*** Begin section ***

-- pv_equiv track=rewrite | github.com/Dfreequark/30-days-of-python | D17_game_2048.py | shift_right
-- ===== SOURCE A (Python) =====
-- def shift_right(row):
--     i=3
--     while i!=0:
--         if row[i]==0:
--             for j in range(1,i+1):
--                 if row[i-j]!=0:
--                     row[i]=row[i-j]
--                     row[i-j]=0
--                     break
--         else:
--             i-=1
--             continue
--         i-=1
--     return row
-- ===== SOURCE B (Python) =====
-- def shift_right(row):
--     vals = [v for v in (row[0], row[1], row[2], row[3]) if v != 0]
--     row[0:4] = [0] * (4 - len(vals)) + vals
--     return row
-- ===== Notes on version B (the rewrite author's own statement) =====
-- stated objective: simpler
-- what changed: A's right-to-left scan with a nested search-and-swap inner loop is replaced by one pass that collects the nonzero entries of the first four cells and rewrites row[0:4] as left-padded zeros plus those values.
import Mathlib
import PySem

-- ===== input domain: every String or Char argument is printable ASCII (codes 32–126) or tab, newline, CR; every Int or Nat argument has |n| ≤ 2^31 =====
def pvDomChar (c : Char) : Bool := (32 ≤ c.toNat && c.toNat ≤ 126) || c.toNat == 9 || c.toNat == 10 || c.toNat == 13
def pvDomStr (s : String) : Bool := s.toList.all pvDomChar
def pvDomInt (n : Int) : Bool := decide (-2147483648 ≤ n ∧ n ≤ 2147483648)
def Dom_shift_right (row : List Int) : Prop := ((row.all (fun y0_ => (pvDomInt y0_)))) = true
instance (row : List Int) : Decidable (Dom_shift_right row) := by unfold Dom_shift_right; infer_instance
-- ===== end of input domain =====

-- B replaces A's right-to-left scan with nested search-and-swap over the first four cells by a
-- single collect-nonzeros-then-left-pad rebuild of those cells (simpler); the equivalence proved
-- here is about the RETURN value only (both Pythons mutate the argument in place and return it).


-- ===== PORT A =====
-- inner 'for j in range(1, i+1): if row[i-j]!=0: row[i]=row[i-j]; row[i-j]=0; break'
-- (the branch runs only under j ≤ i, where Python's i-j equals the Nat subtraction used here)
def pvInnerA (row : List Int) (i j : Nat) : List Int :=
  if _h : j ≤ i then
    match PySem.List.pyGet? row ((i - j : Nat) : Int) with
    | none => row            -- Python raises IndexError here (outside Pre_)
    | some v =>
      if v ≠ 0 then (row.set i v).set (i - j) 0
      else pvInnerA row i (j + 1)
  else row
termination_by i + 1 - j

-- outer 'while i != 0: …; i -= 1' with i counting 3, 2, 1
def pvOuterA (row : List Int) (i : Nat) : List Int :=
  match i with
  | 0 => row
  | Nat.succ k =>
    match PySem.List.pyGet? row ((k + 1 : Nat) : Int) with
    | none => row            -- Python raises IndexError here (outside Pre_)
    | some v => if v = 0 then pvOuterA (pvInnerA row (k + 1) 1) k else pvOuterA row k

def shift_right (row : List Int) : List Int := pvOuterA row 3

-- ===== PORT B =====
def shift_right_alt (row : List Int) : List Int :=
  match PySem.List.pyGet? row 0, PySem.List.pyGet? row 1,
        PySem.List.pyGet? row 2, PySem.List.pyGet? row 3 with
  | some a, some b, some c, some d =>
    -- vals = [v for v in (row[0], row[1], row[2], row[3]) if v != 0]
    let vals := [a, b, c, d].filter (fun v => v ≠ 0)
    -- row[0:4] = [0]*(4-len(vals)) + vals
    (List.replicate (4 - vals.length) 0 ++ vals) ++ row.drop 4
  | _, _, _, _ => row        -- Python raises IndexError here (outside Pre_)

-- ===== PRECONDITION & SPEC =====
-- Pre_ excludes exactly the rows of length < 4, on which both Pythons raise IndexError.
def Pre_shift_right (row : List Int) : Prop := 4 ≤ row.length
instance (row : List Int) : Decidable (Pre_shift_right row) := by unfold Pre_shift_right; infer_instance
def pvWitness_shift_right : List Int := [0, 2, 0, 2]

def Spec_shift_right (row : List Int) (out : List Int) : Prop := out = shift_right_alt row
instance (row : List Int) (out : List Int) : Decidable (Spec_shift_right row out) := by unfold Spec_shift_right; infer_instance

-- ===== CLAIM (what is proved, stated in full; the proofs are below) =====
def Claim_equal_shift_right : Prop := ∀ (row : List Int), Dom_shift_right row → Pre_shift_right row → Spec_shift_right row (shift_right row)

-- ===== LEMMAS AND PROOFS =====
-- evaluation of row[k] and row.set k v on a row with at least four cells, k = 0..3
@[simp] lemma pvGet0 (a b c d : Int) (t : List Int) : PySem.List.pyGet? (a::b::c::d::t) (0:Int) = some a := by
  rw [show (0:Int) = ((0:Nat):Int) by norm_num, PySem.List.pyGet?_natCast]; rfl
@[simp] lemma pvGet1 (a b c d : Int) (t : List Int) : PySem.List.pyGet? (a::b::c::d::t) (1:Int) = some b := by
  rw [show (1:Int) = ((1:Nat):Int) by norm_num, PySem.List.pyGet?_natCast]; rfl
@[simp] lemma pvGet2 (a b c d : Int) (t : List Int) : PySem.List.pyGet? (a::b::c::d::t) (2:Int) = some c := by
  rw [show (2:Int) = ((2:Nat):Int) by norm_num, PySem.List.pyGet?_natCast]; rfl
@[simp] lemma pvGet3 (a b c d : Int) (t : List Int) : PySem.List.pyGet? (a::b::c::d::t) (3:Int) = some d := by
  rw [show (3:Int) = ((3:Nat):Int) by norm_num, PySem.List.pyGet?_natCast]; rfl
@[simp] lemma pvSet0 (a b c d v : Int) (t : List Int) : (a::b::c::d::t).set 0 v = v::b::c::d::t := rfl
@[simp] lemma pvSet1 (a b c d v : Int) (t : List Int) : (a::b::c::d::t).set 1 v = a::v::c::d::t := rfl
@[simp] lemma pvSet2 (a b c d v : Int) (t : List Int) : (a::b::c::d::t).set 2 v = a::b::v::d::t := rfl
@[simp] lemma pvSet3 (a b c d v : Int) (t : List Int) : (a::b::c::d::t).set 3 v = a::b::c::v::t := rfl

set_option maxHeartbeats 2000000 in
lemma shift_right_cons_eq (a b c d : Int) (t : List Int) :
    shift_right (a :: b :: c :: d :: t) = shift_right_alt (a :: b :: c :: d :: t) := by
  by_cases ha : a = 0 <;> by_cases hb : b = 0 <;> by_cases hc : c = 0 <;> by_cases hd : d = 0 <;>
    simp [shift_right, shift_right_alt, pvOuterA, pvInnerA, ha, hb, hc, hd]

-- ===== VERDICT (by name: the statement is the Claim_ definition above) =====
theorem shift_right_spec : Claim_equal_shift_right := by
  intro row _ hpre
  unfold Spec_shift_right
  match row, hpre with
  | a :: b :: c :: d :: t, _ => exact shift_right_cons_eq a b c d t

*** End section ***

[Work to complete] In the records above, how many lines contain the string "some"? Only that number should be written.

[Response to the exercise] 7